Following are three glimpses from the travels of Big Pivots during 2025 and some thoughts about 2026.
Highways of electricity
Kiowa and a disputed route
In early December, residents of Elbert County testified for three to four hours before the three Colorado PUC commissioners about why Xcel Energy should not be allowed to build its 345-kV transmission line along the route it proposes.
Kiowa, the county seat, is an hour or more southeast of downtown Denver and about 1,000 feet higher. Some residents undoubtedly commute to jobs in Parker or other parts of the metropolitan area, but the county has a distinctly rural nature to it. What may also matter, at least a bit, is that this county is so deeply Republican that it hasn’t voted for a Democrat for president since 1932.

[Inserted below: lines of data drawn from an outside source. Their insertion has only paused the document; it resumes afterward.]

-- pv_equiv track=rewrite | github.com/timfornell/CodingTests | CodingTest-SimpleAlgorithms/Task3.py | solution
-- ===== SOURCE A (Python) =====
-- from math import gcd
--
-- def solution(X: list, Y: list):
--     if len(X) != len(Y):
--         return 0
--
--     pairs = []
--     for x, y in zip(X, Y):
--         greatest_common_denominator = gcd(x, y)
--
--         # Make sure to not convert the values to float
--         x = x // greatest_common_denominator
--         y = y // greatest_common_denominator
--
--         # Save in list
--         pairs.append((x, y))
--
--     # Get unique entries in list and count number of occurrences
--     num_entries = [pairs.count(a)for a in set(pairs)]
--     return max(num_entries)
-- ===== SOURCE B (Python) =====
-- from math import gcd
--
-- def solution(X: list, Y: list):
--     if len(X) != len(Y):
--         return 0
--
--     rem = []
--     for x, y in zip(X, Y):
--         g = gcd(x, y)
--         rem.append((x // g, y // g))
--
--     # Repeatedly strip every occurrence of the first remaining pair;
--     # the number stripped (a length difference) is that pair's multiplicity.
--     best = 0
--     while rem:
--         head = rem[0]
--         rest = [p for p in rem if p != head]
--         best = max(best, len(rem) - len(rest))
--         rem = rest
--     return best
-- ===== Notes on version B (the rewrite author's own statement) =====
-- stated objective: alternative
-- what changed: Instead of building the list of reduced pairs and then counting each distinct pair with pairs.count over set(pairs), B repeatedly strips all occurrences of the first remaining pair by filtering and reads each multiplicity off as a length difference, keeping a running maximum and using no set or counting container.
import Mathlib
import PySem

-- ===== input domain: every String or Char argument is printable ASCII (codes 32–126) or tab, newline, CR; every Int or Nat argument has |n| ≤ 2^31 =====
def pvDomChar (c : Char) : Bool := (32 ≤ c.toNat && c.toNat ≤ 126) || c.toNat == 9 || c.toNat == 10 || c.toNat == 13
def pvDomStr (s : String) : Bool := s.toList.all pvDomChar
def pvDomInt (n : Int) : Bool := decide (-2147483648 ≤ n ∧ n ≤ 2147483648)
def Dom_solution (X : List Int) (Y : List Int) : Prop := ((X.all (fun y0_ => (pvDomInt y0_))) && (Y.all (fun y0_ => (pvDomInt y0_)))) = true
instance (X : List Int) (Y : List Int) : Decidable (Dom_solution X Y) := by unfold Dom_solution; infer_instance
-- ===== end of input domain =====

-- B replaces A's "count each distinct reduced pair with pairs.count over set(pairs)" by a
-- successive-stripping loop: filter out all copies of the first remaining pair and read the
-- multiplicity off as a length difference (objective: alternative; no counting container).


-- reduce a pair by its gcd (math.gcd is nonnegative; // is Python floor division)
def pvReduce (p : Int × Int) : Int × Int :=
  let g : Int := (Int.gcd p.1 p.2 : Int)
  (PySem.Int.floordiv p.1 g, PySem.Int.floordiv p.2 g)

-- ===== PORT A =====
def solution (X : List Int) (Y : List Int) : Int :=
  if X.length ≠ Y.length then 0
  else
    let pairs := (X.zip Y).foldl (fun acc p => acc ++ [pvReduce p]) []
    let numEntries := (PySem.Set.ofList pairs).map (fun a => (pairs.count a : Int))
    ((PySem.List.max? numEntries (fun v => v)).getD 0)

-- ===== PORT B =====
-- the while loop of Source B: strip every copy of the first remaining pair, track the running max
def stripLoop : List (Int × Int) → Int → Int
  | [], best => best
  | h :: t, best =>
    let rest := (h :: t).filter (fun p => p ≠ h)
    stripLoop rest (max best ((((h :: t).length : Int)) - (rest.length : Int)))
termination_by l _ => l.length
decreasing_by
  simp only [List.filter_cons, ne_eq, not_true_eq_false, decide_false, List.length_cons]
  exact Nat.lt_succ_of_le (List.length_filter_le _ _)

def solution_alt (X : List Int) (Y : List Int) : Int :=
  if X.length ≠ Y.length then 0
  else
    let rem := (X.zip Y).foldl (fun acc p => acc ++ [pvReduce p]) []
    stripLoop rem 0

-- ===== PRECONDITION & SPEC =====
-- Pre_ excludes exactly the inputs where the Python A raises: equal-length empty lists
-- (max of an empty list, ValueError) and any position with x = y = 0 (gcd 0, ZeroDivisionError).
def Pre_solution (X : List Int) (Y : List Int) : Prop :=
  X.length = Y.length → (X ≠ [] ∧ ∀ p ∈ X.zip Y, ¬(p.1 = 0 ∧ p.2 = 0))
instance (X : List Int) (Y : List Int) : Decidable (Pre_solution X Y) := by unfold Pre_solution; infer_instance
def pvWitness_solution : List Int × List Int := ([2, 4], [4, 8])

def Spec_solution (X : List Int) (Y : List Int) (out : Int) : Prop := out = solution_alt X Y
instance (X : List Int) (Y : List Int) (out : Int) : Decidable (Spec_solution X Y out) := by unfold Spec_solution; infer_instance

-- ===== CLAIM (what is proved, stated in full; the proofs are below) =====
def Claim_equal_solution : Prop := ∀ (X : List Int) (Y : List Int), Dom_solution X Y → Pre_solution X Y → Spec_solution X Y (solution X Y)

-- ===== LEMMAS AND PROOFS =====

-- A's append loop builds exactly the mapped list
lemma pairs_eq_map (l : List (Int × Int)) :
    l.foldl (fun acc p => acc ++ [pvReduce p]) [] = l.map pvReduce := by
  suffices h : ∀ acc, l.foldl (fun acc p => acc ++ [pvReduce p]) acc = acc ++ l.map pvReduce by
    simpa using h []
  induction l with
  | nil => simp
  | cons a t ih => intro acc; simp [List.foldl, ih]

-- set(h::t) is, up to order, h together with the set of the pairs different from h
lemma ofList_cons_perm (h : Int × Int) (t : List (Int × Int)) :
    (PySem.Set.ofList (h :: t)).Perm (h :: PySem.Set.ofList (t.filter (fun p => p ≠ h))) := by
  apply (List.perm_ext_iff_of_nodup (PySem.Set.nodup_ofList _) ?_).mpr
  · intro a
    simp [PySem.Set.mem_ofList, List.mem_filter, and_comm]
    tauto
  · refine List.nodup_cons.mpr ⟨?_, PySem.Set.nodup_ofList _⟩
    intro hm
    simp [PySem.Set.mem_ofList, List.mem_filter] at hm

-- the multiplicity of the head equals the length stripped off by the filter
lemma count_head_eq (h : Int × Int) (t : List (Int × Int)) :
    (((h :: t).length : Int)) - (((h :: t).filter (fun p => p ≠ h)).length : Int)
      = ((h :: t).count h : Int) := by
  have h1 := List.length_eq_countP_add_countP (l := h :: t) (p := fun p => decide (p ≠ h))
  have h2 : (List.filter (fun p => decide (p ≠ h)) (h :: t)).length
      = List.countP (fun p => decide (p ≠ h)) (h :: t) := by
    rw [List.countP_eq_length_filter]
  have hc : List.count h (h :: t) = List.countP (fun a => decide ¬decide (a ≠ h) = true) (h :: t) := by
    unfold List.count
    apply List.countP_congr; intro a _; by_cases hah : a = h <;> simp [hah]
  omega

-- stripping the head's copies does not change the multiplicities of the surviving pairs
lemma count_filter_ne (a h : Int × Int) (t : List (Int × Int)) (hne : a ≠ h) :
    (t.filter (fun p => p ≠ h)).count a = (h :: t).count a := by
  rw [List.count_filter (by simp [hne])]
  simp [Ne.symm hne]

-- the strip loop computes the running max of the multiplicities of the distinct pairs
lemma stripLoop_eq (l : List (Int × Int)) (b : Int) :
    stripLoop l b = ((PySem.Set.ofList l).map (fun a => (l.count a : Int))).foldl max b := by
  induction hn : l.length using Nat.strong_induction_on generalizing l b with
  | _ n ih =>
  cases l with
  | nil => simp [stripLoop, PySem.Set.ofList]
  | cons h t =>
    rw [stripLoop]
    have hrest : (h :: t).filter (fun p => p ≠ h) = t.filter (fun p => p ≠ h) := by
      simp
    have hlt : ((h :: t).filter (fun p => p ≠ h)).length < n := by
      rw [hrest, ← hn]
      exact Nat.lt_succ_of_le (List.length_filter_le _ _)
    rw [ih _ hlt _ _ rfl, count_head_eq]
    rw [((ofList_cons_perm h t).map (fun a => ((h :: t).count a : Int))).foldl_eq b]
    have hmap : (PySem.Set.ofList (t.filter (fun p => p ≠ h))).map
          (fun a => ((h :: t).count a : Int))
        = (PySem.Set.ofList ((h :: t).filter (fun p => p ≠ h))).map
          (fun a => (((h :: t).filter (fun p => p ≠ h)).count a : Int)) := by
      rw [hrest]
      symm
      apply List.map_congr_left
      intro a ha
      have ha' : a ∈ t.filter (fun p => p ≠ h) := by
        simpa [PySem.Set.mem_ofList] using ha
      have hne : a ≠ h := by
        have := (List.mem_filter.mp ha').2
        simpa using this
      rw [← count_filter_ne a h t hne]
    simp only [List.map_cons, List.foldl_cons, hmap]

theorem solution_spec : Claim_equal_solution := by
  intro X Y _ _
  unfold Spec_solution solution solution_alt
  by_cases hlen : X.length = Y.length
  · simp only [hlen, ne_eq, not_true_eq_false, if_false]
    rw [pairs_eq_map, stripLoop_eq]
    set pairs := (X.zip Y).map pvReduce with hp
    cases hset : PySem.Set.ofList pairs with
    | nil => simp [PySem.List.max?]
    | cons a s =>
      have hmem : a ∈ pairs := by
        have h0 : a ∈ PySem.Set.ofList pairs := by rw [hset]; exact List.mem_cons_self
        simpa [PySem.Set.mem_ofList] using h0
      have hpos : (0 : Int) ≤ (pairs.count a : Int) := by positivity
      rw [List.map_cons, PySem.List.max?_id_cons]
      simp only [Option.getD_some, List.foldl_cons, max_eq_right hpos]
  · simp [hlen]
-- pv_equiv track=rewrite | github.com/rootCircle/her.ai | whatrag/chat_utils/__init__.py | detect_responder
-- ===== SOURCE A (Python) =====
-- def detect_participants(parsed: list[tuple[str, str]]) -> list[str]:
--     """Get list of participants sorted by message count."""
--     seen: dict[str, int] = {}
--     for sender, _ in parsed:
--         seen[sender] = seen.get(sender, 0) + 1
--     return sorted(seen.keys(), key=lambda k: seen[k], reverse=True)
--
-- def detect_responder(parsed: list[tuple[str, str]], sender_name: str) -> str:
--     """The responder is whoever in the chat is NOT the sender."""
--     participants = detect_participants(parsed)
--     others = [p for p in participants if p != sender_name]
--     if not others:
--         raise ValueError(
--             f"Could not find a responder. SENDER_NAME='{sender_name}' "
--             f"but participants are: {participants}"
--         )
--     return others[0]
-- ===== SOURCE B (Python) =====
-- def detect_responder(parsed: list[tuple[str, str]], sender_name: str) -> str:
--     """The responder is whoever in the chat is NOT the sender.
--
--     One linear pass over the per-sender message counts instead of sorting:
--     keep the first non-sender participant, replacing it only on a strictly
--     greater count (= the stable descending sort's tie-break).
--     """
--     seen: dict[str, int] = {}
--     for sender, _ in parsed:
--         seen[sender] = seen.get(sender, 0) + 1
--     best = None  # (name, count) of the best non-sender seen so far
--     for name, count in seen.items():
--         if name == sender_name:
--             continue
--         if best is None or count > best[1]:
--             best = (name, count)
--     if best is None:
--         participants = list(seen)
--         raise ValueError(
--             f"Could not find a responder. SENDER_NAME='{sender_name}' "
--             f"but participants are: {participants}"
--         )
--     return best[0]
-- ===== Notes on version B (the rewrite author's own statement) =====
-- stated objective: simpler
-- what changed: Replaces the stable descending sort of all participants followed by a filter and first-element pick with a single linear pass over the count dict that keeps the first non-sender entry and replaces it only on a strictly greater count (same tie-break as the stable sort).
import Mathlib
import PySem

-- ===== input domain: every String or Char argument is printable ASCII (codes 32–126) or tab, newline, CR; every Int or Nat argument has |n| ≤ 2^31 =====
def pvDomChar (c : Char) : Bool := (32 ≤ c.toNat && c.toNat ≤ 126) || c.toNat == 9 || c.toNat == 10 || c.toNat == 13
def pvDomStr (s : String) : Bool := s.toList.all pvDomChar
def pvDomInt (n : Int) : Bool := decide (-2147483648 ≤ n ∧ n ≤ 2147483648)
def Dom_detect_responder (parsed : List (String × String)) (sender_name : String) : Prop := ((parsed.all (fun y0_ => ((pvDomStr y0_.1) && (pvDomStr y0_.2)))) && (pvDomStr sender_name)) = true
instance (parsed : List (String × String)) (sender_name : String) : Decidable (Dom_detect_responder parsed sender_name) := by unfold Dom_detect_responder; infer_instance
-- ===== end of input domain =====

-- B replaces A's stable descending sort + filter + first pick by one linear pass over the
-- count dict keeping the first strictly-best non-sender entry (objective: simpler).

-- ===== PORT A =====
def detect_participants (parsed : List (String × String)) : List String :=
  let seen : PySem.Dict String Int :=
    parsed.foldl (fun d p => d.insert p.1 (d.getD p.1 0 + 1)) PySem.Dict.empty
  -- seen[k] in the key lambda: k is always a key of seen, so getD _ 0 is exact
  PySem.List.sorted seen.keys (fun k => seen.getD k 0) true

def detect_responder (parsed : List (String × String)) (sender_name : String) : String :=
  let participants := detect_participants parsed
  let others := participants.filter (fun p => p != sender_name)
  match others with
  | [] => ""          -- Python raises ValueError here; excluded by Pre_
  | o :: _ => o       -- others[0]

-- ===== PORT B =====
def detect_responder_alt (parsed : List (String × String)) (sender_name : String) : String :=
  let seen : PySem.Dict String Int :=
    parsed.foldl (fun d p => d.insert p.1 (d.getD p.1 0 + 1)) PySem.Dict.empty
  let best := seen.items.foldl (fun best kv =>
      if kv.1 == sender_name then best
      else
        match best with
        | none => some kv
        | some b => if kv.2 > b.2 then some kv else best) (none : Option (String × Int))
  match best with
  | some b => b.1
  | none => ""        -- Python raises ValueError here; excluded by Pre_

-- ===== PRECONDITION & SPEC =====
-- Pre_ excludes exactly the inputs on which A raises ValueError: no message from anyone
-- other than sender_name (then there is no responder).
def Pre_detect_responder (parsed : List (String × String)) (sender_name : String) : Prop :=
  ∃ p ∈ parsed, p.1 ≠ sender_name
instance (parsed : List (String × String)) (sender_name : String) : Decidable (Pre_detect_responder parsed sender_name) := by unfold Pre_detect_responder; infer_instance
def pvWitness_detect_responder : (List (String × String)) × String :=
  ([("alice", "hi"), ("bob", "yo"), ("alice", "sup")], "alice")

def Spec_detect_responder (parsed : List (String × String)) (sender_name : String) (out : String) : Prop := out = detect_responder_alt parsed sender_name
instance (parsed : List (String × String)) (sender_name : String) (out : String) : Decidable (Spec_detect_responder parsed sender_name out) := by unfold Spec_detect_responder; infer_instance

-- ===== CLAIM (what is proved, stated in full; the proofs are below) =====
def Claim_equal_detect_responder : Prop := ∀ (parsed : List (String × String)) (sender_name : String), Dom_detect_responder parsed sender_name → Pre_detect_responder parsed sender_name → Spec_detect_responder parsed sender_name (detect_responder parsed sender_name)

-- ===== LEMMAS AND PROOFS =====

-- the selection step of B, on bare keys (proof-only helper)
def gsel (cnt : String → Int) (s : String) (best : Option String) (k : String) : Option String :=
  if k == s then best
  else
    match best with
    | none => some k
    | some b => if cnt k > cnt b then some k else best

theorem insertBy_split {α : Type} (before : α → α → Bool) (x : α) (l : List α) :
    ∃ l₁ l₂, l = l₁ ++ l₂ ∧ PySem.List.insertBy before x l = l₁ ++ x :: l₂ ∧
      (∀ y ∈ l₁, before x y = false) ∧ (∀ z, l₂.head? = some z → before x z = true) := by
  induction l with
  | nil => exact ⟨[], [], rfl, rfl, by simp, by simp⟩
  | cons y ys ih =>
    by_cases h : before x y = true
    · exact ⟨[], y :: ys, rfl, by simp [PySem.List.insertBy, h], by simp, by simp [h]⟩
    · obtain ⟨m₁, m₂, he, hi, h₁, h₂⟩ := ih
      refine ⟨y :: m₁, m₂, by simp [he], ?_, ?_, h₂⟩
      · simp [PySem.List.insertBy, h, hi]
      · intro z hz
        rcases List.mem_cons.1 hz with rfl | hz
        · simpa using h
        · exact h₁ z hz

-- head of the filtered list after one stable descending insertion = one B-selection step
theorem head_filter_insertBy (cnt : String → Int) (s x : String) (l : List String)
    (hp : l.Pairwise (fun a b => cnt b ≤ cnt a)) :
    ((PySem.List.insertBy (fun a b => decide (cnt b < cnt a)) x l).filter (fun k => k != s)).head?
      = gsel cnt s ((l.filter (fun k => k != s)).head? ) x := by
  obtain ⟨l₁, l₂, he, hi, h₁, h₂⟩ :=
    insertBy_split (fun a b => decide (cnt b < cnt a)) x l
  subst he
  rw [hi]
  by_cases hx : x == s
  · have hpx' : (x != s) = false := by simp [bne, hx]
    simp [gsel, hx, List.filter_append, hpx']
  · have hpx : (x != s) = true := by simp [bne, hx]
    rcases hf : l₁.filter (fun k => k != s) with _ | ⟨c, cs⟩
    · -- nothing from l₁ survives the filter: x is the head
      rcases hg : (l₂.filter (fun k => k != s)).head? with _ | c
      · simp [gsel, hx, List.filter_append, hf, hpx, hg]
      · -- c ∈ l₂, so cnt c < cnt x
        have hcmem : c ∈ l₂.filter (fun k => k != s) := by
          cases hfl : l₂.filter (fun k => k != s) with
          | nil => simp [hfl] at hg
          | cons a t => simp [hfl] at hg; simp [hg]
        have hcl₂ : c ∈ l₂ := List.mem_of_mem_filter hcmem
        obtain ⟨z, t, rfl⟩ : ∃ z t, l₂ = z :: t := by
          cases l₂ with
          | nil => simp at hcl₂
          | cons z t => exact ⟨z, t, rfl⟩
        have hz : cnt z < cnt x := by simpa using h₂ z rfl
        have hct : cnt c ≤ cnt z := by
          rcases List.mem_cons.1 hcl₂ with rfl | hct
          · exact le_refl _
          · have := (List.pairwise_append.1 hp).2.1
            exact (List.pairwise_cons.1 this).1 c hct
        have : cnt x > cnt c := lt_of_le_of_lt hct hz
        simp [gsel, hx, List.filter_append, hf, hpx, hg, this]
    · -- head of the filtered l₁ stays: cnt x ≤ cnt c
      have hcf : c ∈ List.filter (fun k => k != s) l₁ := by
        rw [hf]; exact List.mem_cons_self ..
      have hcl₁ : c ∈ l₁ := List.mem_of_mem_filter hcf
      have hxc : ¬ (cnt x > cnt c) := by
        have := h₁ c hcl₁
        simp at this
        omega
      simp [gsel, hx, List.filter_append, hf, hpx, hxc]

theorem insertBy_head_fold (cnt : String → Int) (s : String) :
    ∀ (L ys : List String),
      ((List.foldl (fun acc x => PySem.List.insertBy (fun a b => decide (cnt b < cnt a)) x acc)
          (PySem.List.sorted ys cnt true) L).filter (fun k => k != s)).head?
        = L.foldl (gsel cnt s) (((PySem.List.sorted ys cnt true).filter (fun k => k != s)).head?) := by
  intro L
  induction L with
  | nil => intro ys; simp
  | cons x L ih =>
    intro ys
    have hs : PySem.List.insertBy (fun a b => decide (cnt b < cnt a)) x (PySem.List.sorted ys cnt true)
        = PySem.List.sorted (ys ++ [x]) cnt true := by
      rw [PySem.List.sorted_rev_eq_foldl_insertBy, PySem.List.sorted_rev_eq_foldl_insertBy,
        List.foldl_append]
      rfl
    have hstep := head_filter_insertBy cnt s x (PySem.List.sorted ys cnt true)
      (PySem.List.sorted_pairwise_rev ys cnt)
    calc ((List.foldl _ (PySem.List.sorted ys cnt true) (x :: L)).filter (fun k => k != s)).head?
        = ((List.foldl (fun acc x => PySem.List.insertBy (fun a b => decide (cnt b < cnt a)) x acc)
            (PySem.List.sorted (ys ++ [x]) cnt true) L).filter (fun k => k != s)).head? := by
          rw [List.foldl_cons, hs]
      _ = L.foldl (gsel cnt s) (((PySem.List.sorted (ys ++ [x]) cnt true).filter (fun k => k != s)).head?) := ih (ys ++ [x])
      _ = (x :: L).foldl (gsel cnt s) (((PySem.List.sorted ys cnt true).filter (fun k => k != s)).head?) := by
          rw [List.foldl_cons, ← hs, hstep]

-- A's selection equals B's fold, on bare keys
theorem sorted_filter_head_eq_fold (cnt : String → Int) (s : String) (L : List String) :
    ((PySem.List.sorted L cnt true).filter (fun k => k != s)).head?
      = L.foldl (gsel cnt s) none := by
  have := insertBy_head_fold cnt s L []
  rw [PySem.List.sorted_rev_eq_foldl_insertBy]
  simpa using this

-- B's fold over (key, count) pairs tracks the bare-key fold
theorem foldl_pair_eq (cnt : String → Int) (s : String) :
    ∀ (L : List String) (ob : Option String),
      L.foldl (fun best k =>
          if k == s then best
          else
            match best with
            | none => some (k, cnt k)
            | some b => if cnt k > b.2 then some (k, cnt k) else best)
        (ob.map (fun k => (k, cnt k)))
      = (L.foldl (gsel cnt s) ob).map (fun k => (k, cnt k)) := by
  intro L
  induction L with
  | nil => intro ob; rfl
  | cons x L ih =>
    intro ob
    rw [List.foldl_cons, List.foldl_cons]
    by_cases hx : x == s
    · simpa [gsel, hx] using ih ob
    · cases ob with
      | none =>
        have := ih (some x)
        simpa [gsel, hx] using this
      | some b =>
        by_cases hc : cnt x > cnt b
        · have := ih (some x)
          simpa [gsel, hx, hc] using this
        · have := ih (some b)
          simpa [gsel, hx, hc] using this

theorem detect_responder_eq (parsed : List (String × String)) (s : String) :
    detect_responder parsed s = detect_responder_alt parsed s := by
  unfold detect_responder detect_responder_alt detect_participants
  have hseen : parsed.foldl (fun d p => d.insert p.1 (d.getD p.1 0 + 1)) PySem.Dict.empty
      = PySem.Dict.counter (parsed.map Prod.fst) := by
    rw [← PySem.Dict.foldl_insert_getD_add_one_eq_counter, List.foldl_map]
  rw [hseen]
  simp only [PySem.Dict.keys_counter, PySem.Dict.items_counter, PySem.Dict.getD_counter]
  rw [List.foldl_map]
  have hmain := sorted_filter_head_eq_fold (fun k => ((parsed.map Prod.fst).count k : Int)) s
    (PySem.Set.ofList (parsed.map Prod.fst))
  have hpair := foldl_pair_eq (fun k => ((parsed.map Prod.fst).count k : Int)) s
    (PySem.Set.ofList (parsed.map Prod.fst)) none
  simp only [Option.map_none] at hpair
  rw [hpair, ← hmain]
  cases hl : List.filter (fun p => p != s)
      (PySem.List.sorted (PySem.Set.ofList (parsed.map Prod.fst))
        (fun k => ((parsed.map Prod.fst).count k : Int)) true) with
  | nil => rfl
  | cons o t => rfl

-- ===== VERDICT (by name: the statement is the Claim_ definition above) =====
theorem detect_responder_spec : Claim_equal_detect_responder := by
  intro parsed sender_name _ _
  unfold Spec_detect_responder
  exact detect_responder_eq parsed sender_name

The first 8 to 10 men who spoke wore ball caps. Even the two state legislators who attended wore blue jeans. “Rural Lives Matter,” said the red T-shirt of one woman, her face heavily creased from seven or eight decades of life, who testified. If most comments were polite, there was a distinct tone. The PUC commissioners were from “Denver” and — well, people in Elbert County were being put upon by the big electrical utility.
At such times, human angst can come out hard. One woman named Leah explained that her husband had suffered a stroke immediately amid the arrival of the transmission plans. She believed the stroke — and then his death. — were the result.
“Have you ever been to the Bijou Basin?” she asked, referring to the contested route (seen, we believe, in the above photograph). It is a very pretty area of rolling hills, vividly green deep into summer. Although lacking the familiar mountain skylines, it may be as good as Colorado gets.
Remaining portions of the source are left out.